[Dataset entries]
-- pv_equiv track=rewrite | github.com/Gadisa21/Competitive_Programming | maximumSum.py | maxSumRangeQuery
-- ===== SOURCE A (Python) =====
-- def maxSumRangeQuery(nums, requests):
--     Mode=10**9 +7
--     req=[0]*len(nums)
--     res=0
--     prefix=0
--     for re in requests:
--         start,end=re
--         req[start]+=1
--         if end+1 <len(nums):
--             req[end+1]-=1
--     for i in range(len(nums)):
--         prefix+=req[i]
--
--         req[i]=prefix
--     req.sort()
--     nums.sort()
--     for i in range(len(nums)):
--         res=(res+req[i]*nums[i])%Mode
--     return res
-- ===== SOURCE B (Python) =====
-- def maxSumRangeQuery(nums, requests):
--     MOD = 10 ** 9 + 7
--     freq = [0] * len(nums)
--     for start, end in requests:
--         for i in range(start, end + 1):
--             freq[i] += 1
--     freq.sort()
--     nums.sort()
--     return sum(f * v for f, v in zip(freq, nums)) % MOD
-- ===== Notes on version B (the rewrite author's own statement) =====
-- stated objective: simpler
-- what changed: Replaces the difference-array (+1/-1 marks followed by a prefix-sum pass) with direct per-request counting (freq[i] += 1 over each inclusive range) and one final mod over the zipped sum instead of a per-iteration mod; like A, B sorts nums in place. Pre_ restricts to well-formed requests (length-2 [s,e] with 0 <= s <= e < len(nums)), the task's natural domain; on malformed requests neither behaviour is specified and the programs diverge or raise.
-- outside the precondition, e.g. on maxSumRangeQuery([1, 2, 3], [[-1, 1]]): A returns 0, B returns 6; on maxSumRangeQuery([1, 2, 3], [[2, 0]]): A returns 1000000006, B returns 0
import Mathlib
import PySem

§ Work required: Print, exactly as written, the first line of the records above and each line after it until the line with "in range(start, end", which is printed too.

§ Result of this exercise:
-- pv_equiv track=rewrite | github.com/Gadisa21/Competitive_Programming | maximumSum.py | maxSumRangeQuery
-- ===== SOURCE A (Python) =====
-- def maxSumRangeQuery(nums, requests):
--     Mode=10**9 +7
--     req=[0]*len(nums)
--     res=0
--     prefix=0
--     for re in requests:
--         start,end=re
--         req[start]+=1
--         if end+1 <len(nums):
--             req[end+1]-=1
--     for i in range(len(nums)):
--         prefix+=req[i]
--
--         req[i]=prefix
--     req.sort()
--     nums.sort()
--     for i in range(len(nums)):
--         res=(res+req[i]*nums[i])%Mode
--     return res
-- ===== SOURCE B (Python) =====
-- def maxSumRangeQuery(nums, requests):
--     MOD = 10 ** 9 + 7
--     freq = [0] * len(nums)
--     for start, end in requests:
--         for i in range(start, end + 1):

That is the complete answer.